Depois vem a morte, essa inevitabilidade que, apesar de tudo, pode ser um incentivo. Não que seja um objectivo, mas por ser um prazo fatalmente indefinido que, por ser imprevisível, nos dá ânimo extra para fazer uso realmente proveitoso do percurso. Todos a tememos, senão não nos manteríamos vivos. Uns temê-la-ão acima de tudo, ao ponto de se esconderem da arriscada vida. Outros, por acreditarem que ela não é, efectivamente, o fim, ou por acreditarem que, por ser inevitável, não vale a pena estar a contar os minutos, a prolongá-los como plasticina, em vez de aproveitar a vida que ainda resta até lá.

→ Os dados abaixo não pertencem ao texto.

-- pv_equiv track=rewrite | github.com/mahmudurmahid/hackerrank-problem-solving-questions | questions/q1_10/q9_birthday_cake_candles.py | alt2_birthday_cake_candles
-- ===== SOURCE A (Python) =====
-- def alt2_birthday_cake_candles(arr):
--     tallest_candle = 0
--     num_tallest_candle = 0
--
--     for i in arr:
--         if i > tallest_candle:
--             tallest_candle = i
--         else:
--             tallest_candle = tallest_candle
--
--     for j in arr:
--         if j == tallest_candle:
--             num_tallest_candle += 1
--         else:
--             num_tallest_candle = num_tallest_candle
--
--     return num_tallest_candle
-- ===== SOURCE B (Python) =====
-- def alt2_birthday_cake_candles(arr):
--     tallest = 0
--     count = 0
--     for i in arr:
--         if i > tallest:
--             tallest = i
--             count = 1
--         elif i == tallest:
--             count += 1
--     return count
-- ===== Notes on version B (the rewrite author's own statement) =====
-- stated objective: alternative
-- what changed: Replaces A's two separate scans (find max, then count equals) with a single pass that tracks the running maximum and resets/increments its count on the fly.
import Mathlib
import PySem

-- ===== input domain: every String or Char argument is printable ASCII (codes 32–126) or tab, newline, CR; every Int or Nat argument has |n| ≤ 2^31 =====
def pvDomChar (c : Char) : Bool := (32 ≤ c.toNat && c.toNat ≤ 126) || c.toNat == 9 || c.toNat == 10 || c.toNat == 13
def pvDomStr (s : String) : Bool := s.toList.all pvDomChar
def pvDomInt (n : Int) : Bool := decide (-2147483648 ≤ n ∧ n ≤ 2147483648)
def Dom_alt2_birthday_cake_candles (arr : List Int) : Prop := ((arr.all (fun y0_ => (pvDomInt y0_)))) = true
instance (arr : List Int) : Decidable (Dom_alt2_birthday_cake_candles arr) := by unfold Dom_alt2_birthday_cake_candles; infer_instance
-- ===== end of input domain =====

-- B replaces A's two separate scans (find max, then count equals) with one pass maintaining the running max and its count (objective: alternative decomposition).

-- ===== PORT A =====
def alt2_birthday_cake_candles (arr : List Int) : Int :=
  let tallest_candle : Int :=
    arr.foldl (fun tallest_candle i => if i > tallest_candle then i else tallest_candle) 0
  let num_tallest_candle : Int :=
    arr.foldl (fun num_tallest_candle j =>
      if j = tallest_candle then num_tallest_candle + 1 else num_tallest_candle) 0
  num_tallest_candle

-- ===== PORT B =====
def alt2_birthday_cake_candles_alt (arr : List Int) : Int :=
  let st := arr.foldl (fun (st : Int × Int) i =>
      if i > st.1 then (i, 1)
      else if i = st.1 then (st.1, st.2 + 1)
      else st) (0, 0)
  st.2

-- ===== PRECONDITION & SPEC =====
def Spec_alt2_birthday_cake_candles (arr : List Int) (out : Int) : Prop := out = alt2_birthday_cake_candles_alt arr
instance (arr : List Int) (out : Int) : Decidable (Spec_alt2_birthday_cake_candles arr out) := by unfold Spec_alt2_birthday_cake_candles; infer_instance

-- ===== CLAIM (what is proved, stated in full; the proofs are below) =====
def Claim_equal_alt2_birthday_cake_candles : Prop := ∀ (arr : List Int), Dom_alt2_birthday_cake_candles arr → Spec_alt2_birthday_cake_candles arr (alt2_birthday_cake_candles arr)

-- ===== LEMMAS AND PROOFS =====

-- A's first pass: running max with floor t
def pvMaxf (arr : List Int) (t : Int) : Int :=
  arr.foldl (fun tallest i => if i > tallest then i else tallest) t

-- A's second pass: count of occurrences of m, starting from accumulator c
def pvCountf (arr : List Int) (m c : Int) : Int :=
  arr.foldl (fun n j => if j = m then n + 1 else n) c

-- B's loop as a function of its state, for the invariant below
def pvBf (arr : List Int) (st : Int × Int) : Int × Int :=
  arr.foldl (fun (st : Int × Int) i =>
      if i > st.1 then (i, 1)
      else if i = st.1 then (st.1, st.2 + 1)
      else st) st

lemma pvMaxf_cons (i : Int) (rest : List Int) (t : Int) :
    pvMaxf (i :: rest) t = pvMaxf rest (if i > t then i else t) := rfl

lemma pvCountf_cons (j : Int) (rest : List Int) (m c : Int) :
    pvCountf (j :: rest) m c = pvCountf rest m (if j = m then c + 1 else c) := rfl

lemma pvBf_cons (i : Int) (rest : List Int) (t c : Int) :
    pvBf (i :: rest) (t, c)
      = pvBf rest (if i > t then (i, 1) else if i = t then (t, c + 1) else (t, c)) := rfl

lemma le_pvMaxf (arr : List Int) (t : Int) : t ≤ pvMaxf arr t := by
  induction arr generalizing t with
  | nil => simp [pvMaxf]
  | cons i rest ih =>
    rw [pvMaxf_cons]
    by_cases h : i > t
    · rw [if_pos h]; exact le_trans (le_of_lt h) (ih i)
    · rw [if_neg h]; exact ih t

lemma pvCountf_acc (arr : List Int) (m c : Int) :
    pvCountf arr m c = c + pvCountf arr m 0 := by
  induction arr generalizing c with
  | nil => simp [pvCountf]
  | cons j rest ih =>
    rw [pvCountf_cons, pvCountf_cons]
    by_cases h : j = m
    · rw [if_pos h, if_pos h, ih (c + 1), ih (0 + 1)]; ring
    · rw [if_neg h, if_neg h, ih c]

-- The invariant of B's single pass: from state (t, c) it reaches the final max
-- (with floor t) and the count of that max, carrying c only if the max never moved.
lemma pvBf_spec (arr : List Int) (t c : Int) :
    pvBf arr (t, c)
      = (pvMaxf arr t,
          (if pvMaxf arr t = t then c else 0) + pvCountf arr (pvMaxf arr t) 0) := by
  induction arr generalizing t c with
  | nil => simp [pvBf, pvMaxf, pvCountf]
  | cons i rest ih =>
    rw [pvBf_cons, pvMaxf_cons]
    by_cases hgt : i > t
    · rw [if_pos hgt, if_pos hgt, ih i 1]
      have hge := le_pvMaxf rest i
      have hne : ¬ pvMaxf rest i = t := by omega
      rw [if_neg hne, pvCountf_cons]
      by_cases hm : pvMaxf rest i = i
      · rw [if_pos hm, if_pos hm.symm, pvCountf_acc rest _ (0 + 1)]
        simp only [Prod.mk.injEq, true_and]; ring
      · rw [if_neg hm, if_neg (fun h => hm h.symm)]
    · rw [if_neg hgt, if_neg hgt]
      by_cases heq : i = t
      · rw [if_pos heq, ih t (c + 1), pvCountf_cons]
        subst heq
        by_cases hm : pvMaxf rest i = i
        · rw [if_pos hm, if_pos hm, if_pos hm.symm, pvCountf_acc rest _ (0 + 1),
              pvCountf_acc rest _ 0]
          simp only [Prod.mk.injEq, true_and]; ring
        · rw [if_neg hm, if_neg hm, if_neg (fun h => hm h.symm)]
      · rw [if_neg heq, ih t c, pvCountf_cons]
        have hge := le_pvMaxf rest t
        have hne : ¬ i = pvMaxf rest t := by omega
        rw [if_neg hne]

-- ===== VERDICT (by name: the statement is the Claim_ definition above) =====
theorem alt2_birthday_cake_candles_spec : Claim_equal_alt2_birthday_cake_candles := by
  intro arr _
  show alt2_birthday_cake_candles arr = alt2_birthday_cake_candles_alt arr
  show pvCountf arr (pvMaxf arr 0) 0 = (pvBf arr (0, 0)).2
  rw [pvBf_spec arr 0 0]
  by_cases h : pvMaxf arr 0 = 0 <;> simp [h]
-- pv_equiv track=rewrite | github.com/JEMAA-Youssef/r-seaux_personnages | generate_submission.py | resolve_aliases
-- ===== SOURCE A (Python) =====
-- def resolve_aliases(characters: list[str]) -> dict[str, set[str]]:
--     """
--     Regroupe les noms de personnages en alias.
--
--     Stratégie simple : un nom plus court est considéré comme un alias d'un nom
--     plus long s'il en est une sous-partie.
--     Exemple: "Hari" et "Seldon" deviennent des alias de "Hari Seldon".
--
--     Returns:
--         Un dictionnaire où la clé est le nom canonique (le plus long) et la
--         valeur est un ensemble de tous ses alias.
--     """
--     alias_map = {}
--     # La liste est triée par longueur (décroissante), donc on rencontre
--     # toujours le nom le plus long en premier.
--     for name in characters:
--         is_alias = False
--         for canonical_name in alias_map:
--             # Si "Hari" est dans "Hari Seldon"
--             if f" {name} " in f" {canonical_name} ":
--                 alias_map[canonical_name].add(name)
--                 is_alias = True
--                 break
--         if not is_alias:
--             alias_map[name] = {name}
--     return alias_map
-- ===== SOURCE B (Python) =====
-- def resolve_aliases(characters: list[str]) -> dict[str, set[str]]:
--     """Same grouping as A, but with an index of every space-bounded substring
--     of each canonical name mapped to its earliest canonical, so each name is
--     resolved by one dict lookup instead of a scan over all canonicals."""
--     alias_map = {}
--     index = {}  # space-bounded substring -> earliest canonical containing it
--     for name in characters:
--         canon = index.get(name)
--         if canon is not None:
--             alias_map[canon].add(name)
--         else:
--             alias_map[name] = {name}
--             n = len(name)
--             for i in range(n + 1):
--                 if i == 0 or name[i - 1] == ' ':
--                     for j in range(i, n + 1):
--                         if j == n or name[j] == ' ':
--                             index.setdefault(name[i:j], name)
--     return alias_map
-- ===== Notes on version B (the rewrite author's own statement) =====
-- stated objective: faster
-- what changed: Instead of scanning all existing canonical names per input name with a substring test, B maintains a dictionary mapping every space-bounded substring of each canonical to its earliest canonical, so each name is resolved by a single dict lookup.
import Mathlib
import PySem

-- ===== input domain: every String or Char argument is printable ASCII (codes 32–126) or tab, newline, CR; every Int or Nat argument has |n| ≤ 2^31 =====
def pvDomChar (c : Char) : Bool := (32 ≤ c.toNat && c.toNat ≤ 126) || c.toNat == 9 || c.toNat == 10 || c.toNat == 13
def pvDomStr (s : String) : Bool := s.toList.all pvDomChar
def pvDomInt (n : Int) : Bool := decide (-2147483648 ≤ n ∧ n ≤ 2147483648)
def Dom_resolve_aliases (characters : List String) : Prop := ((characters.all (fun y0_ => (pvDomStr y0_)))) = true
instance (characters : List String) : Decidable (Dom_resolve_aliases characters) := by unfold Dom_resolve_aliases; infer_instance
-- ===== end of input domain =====

-- B replaces A's scan over all existing canonicals per name by a dictionary indexing
-- every space-bounded substring of each canonical to its earliest canonical (one lookup per name).

-- ===== PORT A =====
-- f" {s} " on the List Char side
def pvPad (s : List Char) : List Char := ' ' :: s ++ [' ']

-- the test  f" {name} " in f" {canonical} "
def pvMatches (nm c : List Char) : Bool := PySem.Chars.isIn (pvPad nm) (pvPad c)

-- A's inner 'for canonical_name in alias_map: … break'
def pvFindCanonical : List String → String → Option String
  | [], _ => none
  | k :: ks, nm => if pvMatches nm.toList k.toList then some k else pvFindCanonical ks nm

def pvStepA (d : PySem.Dict String (PySem.Set String)) (nm : String) :
    PySem.Dict String (PySem.Set String) :=
  match pvFindCanonical d.keys nm with
  | some k => d.modify k PySem.Set.empty (fun s => PySem.Set.add s nm)
  | none => d.insert nm (PySem.Set.ofList [nm])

Viver a morte dos outros será uma das piores angústias, parte daquele sofrimento que compõe a vida, ali de mãos dadas com a ligação ao outro, com a procura do sucesso (que será o que cada um quiser) e os fugazes momentos de plenitude. Na morte do outro, além de realizarmos a inevitabilidade da nossa, agravamos a consciência da sua finalidade absoluta: aquele que ali nos deixa, não volta. E somos tomados por uma angústia que tem tanto de egoísta como de empática, por mais paradoxal possa parecer. Sofremos porque o outro já não sonha — mas também não sofre — e porque nós perdemos, em definitivo e sem volta a dar, quase tudo o que aquele outro nos dava com a sua presença, com a sua vida. Ficam-nos as memórias, os exemplos, os ensinamentos.
A vida é finita e acidentada: é preciso coragem para a enfrentar.